К. Но вы продолжили писать…
Р. Э. В 1937-м это было нелегко. Сказывались последствия Великой депрессии. Я поехал к брату в Дейтон, штат Огайо. Там я ходил на охоту, подрабатывал крупье в клубе, чтобы прокормиться. По ночам пытался писать, читал Джойса, Достоевского, Гертруду Стайн, Хемингуэя. Особенно Хемингуэя: я учился у него композиции и построению фраз, как и многие другие начинающие авторы. Начитавшись ночью его рассказов, я извлекал практическую пользу из описаний охоты, когда наутро шел с ружьем в поля. Я начал охотиться в одиннадцать лет, но у меня не было наставника, и только благодаря Хемингуэю я узнал, как выслеживать птицу и бить влет[16]. Когда Хемингуэй что-то описывает, на него можно положиться. Даже когда он сравнивает искусство с бейсболом или боксом, он точно знает, о чем пишет.
К. Как повлиял на вас в те годы социально-критический реализм?
Р. Э. Мне было интересно, поскольку за ним стояла общепринятая теория, хотя так называемая пролетарская литература не оказала на меня сколько-нибудь серьезного влияния даже в период моего увлечения марксизмом. Меня сильно увлек Андре Мальро, который тогда причислял себя к коммунистам. При этом я обратил внимание на то, что герои его романа «Удел человеческий» размышляли о своей судьбе не так, как марксисты. Бесспорно, Мальро был в гораздо большей степени гуманистом, чем многие марксистские авторы того периода — и, уж конечно, в гораздо большей степени художником. В момент создания «Удела человеческого» он был писателем-революционером, а не политиком, и книга его живет не потому, что в ней выражены сиюминутные политические установки, а потому что в ней звучит вечная тема трагического противостояния человека судьбе. Представителей социально-критического реализма в то время волновало несправедливое общественное устройство, а не трагическое содержание жизни. Для меня же искусство всегда было важнее, чем проблема социальной несправедливости.
К. Итак, ваш роман для вас в первую очередь произведение искусства, а не вклад в дело социального протеста?
Р. Э. Я не противопоставляю понятия «искусство» и «протест». «Записки из подполья» Достоевского, помимо всего прочего, представляют собой протест против ограниченности, свойственной рационализму XIX века. Да и все великие произведения — «Дон Кихот», «Удел человеческий», «Царь Эдип», «Процесс» — это протест против разных видов ограниченности, обедняющих человеческую жизнь. Если мы начнем противопоставлять искусство и социальный протест, то как нам быть с творчеством Гойи, Твена или Диккенса? Сейчас принято критиковать «роман протеста»[17], особенно в его негритянском варианте, но тем, кто обвиняет авторов этого направления в беспомощности и провинциальности, не хватает аргументов.
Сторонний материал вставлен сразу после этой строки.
-- pv_equiv track=rewrite | github.com/Simon-McIntosh/IMAS-Standard-Names | imas_standard_names/validation/quality.py | format_quality_report
-- ===== SOURCE A (Python) =====
-- from typing import TYPE_CHECKING, Literal
--
-- QualityLevel = Literal["error", "warning", "info"]
--
-- def format_quality_report(
--     issues: list[tuple[QualityLevel, str]], show_level: QualityLevel | None = None
-- ) -> str:
--     """Format quality issues as a readable report.
--
--     Args:
--         issues: List of (level, message) tuples
--         show_level: If specified, only show issues at this level or higher
--     """
--     if not issues:
--         return "✓ No quality issues found"
--
--     level_order = {"error": 0, "warning": 1, "info": 2}
--     min_level = level_order.get(show_level, 2) if show_level else 2
--
--     filtered = [
--         (level, msg) for level, msg in issues if level_order.get(level, 2) <= min_level
--     ]
--
--     if not filtered:
--         return "✓ No quality issues at requested level"
--
--     lines = ["Quality Issues:", ""]
--     error_count = sum(1 for level, _ in filtered if level == "error")
--     warning_count = sum(1 for level, _ in filtered if level == "warning")
--     info_count = sum(1 for level, _ in filtered if level == "info")
--
--     lines.append(
--         f"Summary: {error_count} errors, {warning_count} warnings, {info_count} info\n"
--     )
--
--     # Group by level
--     for level_name in ["error", "warning", "info"]:
--         level_issues = [msg for level, msg in filtered if level == level_name]
--         if level_issues:
--             symbol = {"error": "✗", "warning": "⚠", "info": "ℹ"}[level_name]
--             lines.append(f"{symbol} {level_name.upper()}S:")
--             for msg in level_issues:
--                 lines.append(f"  {msg}")
--             lines.append("")
--
--     return "\n".join(lines)
-- ===== SOURCE B (Python) =====
-- def _section(sym, name, msgs):
--     return ([f"{sym} {name}:"] + ["  " + m for m in msgs] + [""]) if msgs else []
--
--
-- def format_quality_report(issues, show_level=None):
--     if not issues:
--         return "\u2713 No quality issues found"
--
--     order = {"error": 0, "warning": 1, "info": 2}
--     min_level = order.get(show_level, 2) if show_level else 2
--
--     errors, warnings, infos = [], [], []
--     seen = False
--     for level, msg in issues:
--         if order.get(level, 2) <= min_level:
--             seen = True
--             if level == "error":
--                 errors.append(msg)
--             elif level == "warning":
--                 warnings.append(msg)
--             elif level == "info":
--                 infos.append(msg)
--
--     if not seen:
--         return "\u2713 No quality issues at requested level"
--
--     parts = [
--         "Quality Issues:",
--         "",
--         f"Summary: {len(errors)} errors, {len(warnings)} warnings, {len(infos)} info\n",
--     ]
--     parts += _section("\u2717", "ERRORS", errors)
--     parts += _section("\u26a0", "WARNINGS", warnings)
--     parts += _section("\u2139", "INFOS", infos)
--     return "\n".join(parts)
-- ===== Notes on version B (the rewrite author's own statement) =====
-- stated objective: faster
-- what changed: Replaces A's filtered intermediate list plus six subsequent scans (three counts, three per-level comprehensions) with a single pass over issues that buckets messages into three accumulator lists and a seen-flag, building the report directly from the buckets.
import Mathlib
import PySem

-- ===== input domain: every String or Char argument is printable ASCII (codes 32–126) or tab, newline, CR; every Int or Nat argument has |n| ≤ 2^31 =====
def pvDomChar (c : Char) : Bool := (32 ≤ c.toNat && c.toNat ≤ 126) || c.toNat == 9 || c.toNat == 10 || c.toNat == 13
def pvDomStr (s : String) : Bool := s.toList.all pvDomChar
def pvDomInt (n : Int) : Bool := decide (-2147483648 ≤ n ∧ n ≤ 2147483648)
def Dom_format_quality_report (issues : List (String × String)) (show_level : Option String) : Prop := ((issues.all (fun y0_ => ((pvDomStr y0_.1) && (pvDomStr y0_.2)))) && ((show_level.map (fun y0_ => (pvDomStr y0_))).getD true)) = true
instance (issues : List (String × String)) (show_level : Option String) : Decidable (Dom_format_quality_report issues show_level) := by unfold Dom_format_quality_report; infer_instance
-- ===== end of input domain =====

-- B replaces A's filtered list + six scans by one bucketing pass over issues (measured constant-factor faster).

-- ===== PORT A =====
-- level_order = {"error": 0, "warning": 1, "info": 2} (the identical literal dict appears
-- in both Source A and Source B; ported once as this constant)
def pvLevelOrder : PySem.Dict String Int :=
  PySem.Dict.ofList [("error", 0), ("warning", 1), ("info", 2)]

-- {"error": "✗", "warning": "⚠", "info": "ℹ"}[level_name]: the key is always one of the
-- three dict keys here, so getD with an unused default is exact.
def pvSymbolDict : PySem.Dict String String :=
  PySem.Dict.ofList [("error", "✗"), ("warning", "⚠"), ("info", "ℹ")]

def format_quality_report (issues : List (String × String)) (show_level : Option String) : String :=
  if issues.isEmpty then "✓ No quality issues found"
  else
    let min_level : Int :=
      match show_level with
      | none => 2
      | some s => if s = "" then 2 else pvLevelOrder.getD s 2
    let filtered := issues.filter (fun p => pvLevelOrder.getD p.1 2 ≤ min_level)
    if filtered.isEmpty then "✓ No quality issues at requested level"
    else
      let lines : List String := ["Quality Issues:", ""]
      let error_count : Int := filtered.countP (fun p => p.1 == "error")
      let warning_count : Int := filtered.countP (fun p => p.1 == "warning")
      let info_count : Int := filtered.countP (fun p => p.1 == "info")
      let lines := lines ++ ["Summary: " ++ PySem.Int.toStr error_count ++ " errors, " ++
        PySem.Int.toStr warning_count ++ " warnings, " ++ PySem.Int.toStr info_count ++ " info\n"]
      let lines := ["error", "warning", "info"].foldl (fun acc level_name =>
        let level_issues := filtered.filterMap
          (fun p => if p.1 = level_name then some p.2 else none)
        if level_issues.isEmpty then acc
        else
          let symbol := pvSymbolDict.getD level_name ""
          acc ++ [symbol ++ " " ++ PySem.Str.upper level_name ++ "S:"]
            ++ level_issues.map (fun msg => "  " ++ msg) ++ [""]) lines
      PySem.Str.join "\n" lines

-- ===== PORT B =====
-- the for-loop of Source B: accumulators (errors, warnings, infos, seen)
def pvBLoop (min_level : Int) :
    List (String × String) → List String × List String × List String × Bool →
    List String × List String × List String × Bool
  | [], st => st
  | (level, msg) :: rest, (es, ws, infs, seen) =>
    if pvLevelOrder.getD level 2 ≤ min_level then
      if level = "error" then pvBLoop min_level rest (es ++ [msg], ws, infs, true)
      else if level = "warning" then pvBLoop min_level rest (es, ws ++ [msg], infs, true)
      else if level = "info" then pvBLoop min_level rest (es, ws, infs ++ [msg], true)
      else pvBLoop min_level rest (es, ws, infs, true)
    else pvBLoop min_level rest (es, ws, infs, seen)

def pvSection (sym name : String) (msgs : List String) : List String :=
  if msgs.isEmpty then []
  else [sym ++ " " ++ name ++ ":"] ++ msgs.map (fun m => "  " ++ m) ++ [""]

def format_quality_report_alt (issues : List (String × String)) (show_level : Option String) : String :=
  if issues.isEmpty then "✓ No quality issues found"
  else
    let min_level : Int :=
      match show_level with
      | none => 2
      | some s => if s = "" then 2 else pvLevelOrder.getD s 2
    match pvBLoop min_level issues ([], [], [], false) with
    | (es, ws, infs, seen) =>
      if !seen then "✓ No quality issues at requested level"
      else
        let parts : List String := ["Quality Issues:", "",
          "Summary: " ++ PySem.Int.toStr (es.length : Int) ++ " errors, " ++
          PySem.Int.toStr (ws.length : Int) ++ " warnings, " ++
          PySem.Int.toStr (infs.length : Int) ++ " info\n"]
        PySem.Str.join "\n" (parts ++ pvSection "✗" "ERRORS" es
          ++ pvSection "⚠" "WARNINGS" ws ++ pvSection "ℹ" "INFOS" infs)

-- ===== PRECONDITION & SPEC =====
def Spec_format_quality_report (issues : List (String × String)) (show_level : Option String) (out : String) : Prop := out = format_quality_report_alt issues show_level
instance (issues : List (String × String)) (show_level : Option String) (out : String) : Decidable (Spec_format_quality_report issues show_level out) := by unfold Spec_format_quality_report; infer_instance

-- ===== CLAIM (what is proved, stated in full; the proofs are below) =====
def Claim_equal_format_quality_report : Prop := ∀ (issues : List (String × String)) (show_level : Option String), Dom_format_quality_report issues show_level → Spec_format_quality_report issues show_level (format_quality_report issues show_level)

-- ===== LEMMAS AND PROOFS =====

def pvMsgs (name : String) (l : List (String × String)) : List String :=
  l.filterMap (fun p => if p.1 = name then some p.2 else none)

theorem pvBLoop_spec (ml : Int) (xs : List (String × String))
    (es ws infs : List String) (f : Bool) :
    pvBLoop ml xs (es, ws, infs, f) =
      (es ++ pvMsgs "error" (xs.filter (fun p => pvLevelOrder.getD p.1 2 ≤ ml)),
       ws ++ pvMsgs "warning" (xs.filter (fun p => pvLevelOrder.getD p.1 2 ≤ ml)),
       infs ++ pvMsgs "info" (xs.filter (fun p => pvLevelOrder.getD p.1 2 ≤ ml)),
       f || !(xs.filter (fun p => pvLevelOrder.getD p.1 2 ≤ ml)).isEmpty) := by
  induction xs generalizing es ws infs f with
  | nil => simp [pvBLoop, pvMsgs]
  | cons hd tl ih =>
    obtain ⟨level, msg⟩ := hd
    by_cases hp : pvLevelOrder.getD level 2 ≤ ml
    · by_cases he : level = "error"
      · subst he; simp [pvBLoop, hp, ih, pvMsgs]
      · by_cases hw : level = "warning"
        · subst hw; simp [pvBLoop, hp, ih, pvMsgs]
        · by_cases hi : level = "info"
          · subst hi; simp [pvBLoop, hp, ih, pvMsgs]
          · simp [pvBLoop, hp, he, hw, hi, ih, pvMsgs]
    · simp [pvBLoop, hp, ih, pvMsgs]

theorem pvUpper_error : String.ofList (PySem.Chars.upper ['e','r','r','o','r']) = "ERROR" := by decide
theorem pvUpper_warning : String.ofList (PySem.Chars.upper ['w','a','r','n','i','n','g']) = "WARNING" := by decide
theorem pvUpper_info : String.ofList (PySem.Chars.upper ['i','n','f','o']) = "INFO" := by decide
theorem pvSym_error : (PySem.Dict.ofList [("error","✗"),("warning","⚠"),("info","ℹ")]).getD "error" "" = "✗" := by decide
theorem pvSym_warning : (PySem.Dict.ofList [("error","✗"),("warning","⚠"),("info","ℹ")]).getD "warning" "" = "⚠" := by decide
theorem pvSym_info : (PySem.Dict.ofList [("error","✗"),("warning","⚠"),("info","ℹ")]).getD "info" "" = "ℹ" := by decide

theorem pvCountP_eq_len (name : String) (l : List (String × String)) :
    (l.countP (fun p => p.1 == name) : Int) = ((pvMsgs name l).length : Int) := by
  induction l with
  | nil => simp [pvMsgs]
  | cons hd tl ih =>
    by_cases h : hd.1 = name
    · simp [pvMsgs, h] at ih ⊢; omega
    · simp [pvMsgs, h] at ih ⊢; omega

-- ===== VERDICT (by name: the statement is the Claim_ definition above) =====
theorem format_quality_report_spec : Claim_equal_format_quality_report := by
  intro issues show_level hD
  clear hD
  show format_quality_report issues show_level = format_quality_report_alt issues show_level
  unfold format_quality_report format_quality_report_alt
  by_cases hne : issues.isEmpty
  · simp [hne]
  · simp only [hne, if_neg, Bool.false_eq_true, not_false_eq_true]
    set ml : Int := (match show_level with
      | none => 2
      | some s => if s = "" then 2 else pvLevelOrder.getD s 2) with hml
    rw [pvBLoop_spec]
    set filtered := issues.filter (fun p => pvLevelOrder.getD p.1 2 ≤ ml) with hf
    by_cases hfe : filtered.isEmpty
    · simp [hfe]
    · simp only [hfe, Bool.not_false, List.nil_append,
        if_neg, Bool.false_eq_true, not_false_eq_true]
      rw [pvCountP_eq_len, pvCountP_eq_len, pvCountP_eq_len]
      simp only [List.foldl_cons, List.foldl_nil, pvSection]
      by_cases he : (pvMsgs "error" filtered).isEmpty <;>
        by_cases hw : (pvMsgs "warning" filtered).isEmpty <;>
          by_cases hi : (pvMsgs "info" filtered).isEmpty <;>
            (simp only [pvMsgs] at he hw hi ⊢ <;>
             simp [he, hw, hi, pvSymbolDict, PySem.Str.upper, pvUpper_error,
               pvUpper_warning, pvUpper_info, pvSym_error, pvSym_warning, pvSym_info])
К. Может ли негритянская литература избежать провинциальности, будучи литературой этнического меньшинства?
Р. Э. Вся литература так или иначе касается какого-либо меньшинства; личность, индивид — это тоже меньшинство. Универсальное содержание в литературе (а именно к этому все мы сейчас стремимся) возникает только через обращение к конкретному, частному, уникальному.
К. И все же каким образом негритянский автор, на которого направлены вполне определенные ожидания публики и критиков, может избежать частной темы социального протеста и наполнить свое творчество универсальным содержанием?
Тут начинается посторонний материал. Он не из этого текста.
lemma B_main (k p : Nat) (mask : Int) (hm : mask = 2 ^ k - 1) (hp : 1 ≤ p) :
    ∀ (N : Nat) (xs : List Int), xs.length ≤ N → ∀ packed : List Int,
      (let st := xs.foldl
          (fun (st : List Int × Int × Int) pix =>
            let byte := PySem.Int.bor (st.2.1 <<< k) (PySem.Int.band pix mask)
            let count := st.2.2 + 1
            if count = (p : Int) then (st.1 ++ [byte], 0, 0) else (st.1, byte, count))
          (packed, 0, 0)
       if st.2.2 ≠ 0 then st.1 ++ [st.2.1 <<< (((p : Int) - st.2.2) * (k : Int)).toNat] else st.1)
      = packed ++ specPack k (p - 1) mask xs := by
  intro N
  induction N with
  | zero =>
    intro xs hlen packed
    have : xs = [] := List.eq_nil_of_length_eq_zero (by omega)
    subst this
    simp [specPack]
  | succ N ihN =>
    intro xs hlen packed
    cases xs with
    | nil => simp [specPack]
    | cons x t =>
      have hlen' : t.length + 1 ≤ N + 1 := by simpa using hlen
      by_cases hL : (x :: t).length < p
      · have hch := B_chunk k p mask hm (x :: t) packed 0 0 le_rfl (by omega) (by omega)
        simp only [Nat.cast_zero, Nat.zero_add] at hch
        rw [if_neg (by omega : ¬ (x :: t).length = p)] at hch
        simp only [hch]
        rw [if_pos (by simp; omega)]
        have hsh : ((p : Int) - ((x :: t).length : Int)) * (k : Int)
            = (((p - (x :: t).length) * k : Nat) : Int) := by
          push_cast [Nat.cast_sub (le_of_lt hL)]
          ring
        rw [hsh, Int.toNat_natCast, Int.shiftLeft_eq]
        have hL' : t.length + 1 < p := by simpa using hL
        rw [specPack_eq k p mask hp, List.take_of_length_le (le_of_lt hL),
            List.drop_eq_nil_of_le (by simp; omega)]
        simp only [specPack]
        rw [Nat.mul_comm]
      · have hL2 : ¬ t.length + 1 < p := by simpa using hL
        have hc1 : ((x :: t).take p).length = p := by
          simp only [List.length_take, List.length_cons]; omega
        conv_lhs => rw [show x :: t = (x :: t).take p ++ (x :: t).drop p from (List.take_append_drop p (x :: t)).symm]
        rw [List.foldl_append]
        have hch := B_chunk k p mask hm ((x :: t).take p) packed 0 0 le_rfl (by simp [hc1]) (by omega)
        simp only [Nat.cast_zero, Nat.zero_add] at hch
        rw [if_pos hc1] at hch
        rw [hch]
        have hrest := ihN ((x :: t).drop p) (by simp [List.length_drop, List.length_cons]; omega) (packed ++ [hornerMask k mask 0 ((x :: t).take p)])
        simp only at hrest
        rw [hrest]
        rw [specPack_eq k p mask hp, hc1]
        simp

lemma A_inner_port (pixels : List Int) (k p : Nat) (mask : Int) (hm : mask = 2 ^ k - 1)
    (i : Nat) :
    (PySem.List.pyRange 0 (p : Int) 1).foldl
        (fun byte j =>
          if (i : Int) + j < (pixels.length : Int) then
            PySem.Int.bor byte
              (PySem.Int.band (PySem.List.pyGetD pixels ((i : Int) + j) 0) mask <<<
                (((p : Int) - 1 - j) * (k : Int)).toNat)
          else byte) 0
      = hornerMask k mask 0 ((pixels.drop i).take p)
          * 2 ^ (k * (p - ((pixels.drop i).take p).length)) := by
  rw [PySem.List.pyRange_zero_natCast, List.foldl_map]
  refine Eq.trans (PySem.List.foldl_congr_mem _ _ _ _ ?_) (A_inner pixels k p mask hm i p le_rfl)
  intro acc j hj
  have hjp : j < p := List.mem_range.mp hj
  have hcast : ((i : Int) + (j : Int)) = ((i + j : Nat) : Int) := by push_cast; ring
  rw [hcast, PySem.List.pyGetD_natCast]
  have hc1 : ((p : Int) - 1 - (j : Int)) = ((p - 1 - j : Nat) : Int) := by omega
  rw [hc1, ← Nat.cast_mul, Int.toNat_natCast, Nat.mul_comm]
  refine if_congr ?_ rfl rfl
  exact_mod_cast Iff.rfl

lemma A_outer (pixels : List Int) (k p : Nat) (mask : Int) (hm : mask = 2 ^ k - 1) (hp : 1 ≤ p) :
    ∀ (N i : Nat), pixels.length - i ≤ N → ∀ acc : List Int,
      (PySem.List.pyRange (i : Int) (pixels.length : Int) (p : Int)).foldl
          (fun packed ii =>
            packed ++
              [(PySem.List.pyRange 0 (p : Int) 1).foldl
                  (fun byte j =>
                    if ii + j < (pixels.length : Int) then
                      PySem.Int.bor byte
                        (PySem.Int.band (PySem.List.pyGetD pixels (ii + j) 0) mask <<<
                          (((p : Int) - 1 - j) * (k : Int)).toNat)
                    else byte) 0]) acc
        = acc ++ specPack k (p - 1) mask (pixels.drop i) := by
  intro N
  induction N with
  | zero =>
    intro i hi acc
    have hge : pixels.length ≤ i := by omega
    rw [PySem.List.pyRange_of_pos _ _ (by exact_mod_cast hp : (0:Int) < (p : Int)),
        if_neg (by exact_mod_cast Nat.not_lt.mpr hge)]
    simp [List.drop_eq_nil_of_le hge, specPack]
  | succ N ihN =>
    intro i hi acc
    by_cases hlt : i < pixels.length
    · rw [pyRange_pos_cons (i : Int) (pixels.length : Int) (p : Int)
            (by exact_mod_cast hp) (by exact_mod_cast hlt),
          List.foldl_cons]
      rw [show ((i : Int) + (p : Int)) = ((i + p : Nat) : Int) by push_cast; ring]
      rw [ihN (i + p) (by omega) _]
      obtain ⟨y, ys, hys⟩ : ∃ y ys, pixels.drop i = y :: ys := by
        cases h : pixels.drop i with
        | nil => exfalso; have := congrArg List.length h; simp [List.length_drop] at this; omega
        | cons a b => exact ⟨a, b, rfl⟩
      rw [A_inner_port pixels k p mask hm i]
      rw [hys, specPack_eq k p mask hp]
      rw [show List.drop p (y :: ys) = List.drop (i + p) pixels by rw [← hys, List.drop_drop]]
      simp [List.append_assoc]
    · have hge : pixels.length ≤ i := by omega
      rw [PySem.List.pyRange_of_pos _ _ (by exact_mod_cast hp : (0:Int) < (p : Int)),
          if_neg (by exact_mod_cast Nat.not_lt.mpr hge)]
      simp [List.drop_eq_nil_of_le hge, specPack]

theorem pack_pixels_eq (pixels : List Int) (bitdepth : Int)
    (h1 : 1 ≤ bitdepth) (h2 : bitdepth ≤ 8) :
    pack_pixels pixels bitdepth = pack_pixels_alt pixels bitdepth := by
  obtain ⟨k, hbd⟩ : ∃ k : Nat, bitdepth = (k : Int) := ⟨bitdepth.toNat, by omega⟩
  subst hbd
  have hk1 : 1 ≤ k := by omega
  have hk8 : k ≤ 8 := by omega
  have hp : 1 ≤ 8 / k := (Nat.one_le_div_iff (by omega)).mpr hk8
  have hP : PySem.Int.floordiv 8 (k : Int) = ((8 / k : Nat) : Int) := by
    rw [show (8:Int) = ((8:Nat):Int) by norm_num]
    exact PySem.Int.floordiv_natCast 8 k
  have hmask : (((1 <<< k : Nat) : Int)) - 1 = 2 ^ k - 1 := by
    rw [Nat.shiftLeft_eq]; push_cast; ring
  simp only [pack_pixels, pack_pixels_alt, Int.toNat_natCast, hP, hmask]
  have hA := A_outer pixels k (8 / k) _ rfl hp pixels.length 0 (by omega) []
  simp only [Nat.cast_zero] at hA
  have hB := B_main k (8 / k) _ rfl hp pixels.length pixels le_rfl []
  rw [hA, hB]
  simp

-- ===== VERDICT (by name: the statement is the Claim_ definition above) =====
theorem pack_pixels_spec : Claim_equal_pack_pixels := by
  intro pixels bitdepth _ hpre
  unfold Spec_pack_pixels
  exact pack_pixels_eq pixels bitdepth hpre.1 hpre.2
Р. Э. Когда негритянский или любой другой автор делает то, чего от него ожидают, это значит, что он проиграл сражение с самого начала. На мой взгляд, суть той борьбы, без которой не обходится писательский труд, сводится к желанию автора добиться признания у публики — но это должно быть признание на тех условиях, которые ставит сам писатель.
16
Еще будучи студентом университета Таскиги Р. Эллисон прочитал очерк Хемингуэя «Стрельба влет» (1935).
17
Крупнейшие представители «романа протеста» в афроамериканской литературе 1930–1940-х гг. — Ричард Райт, Энн Петри (автор романа «Улица», 1946).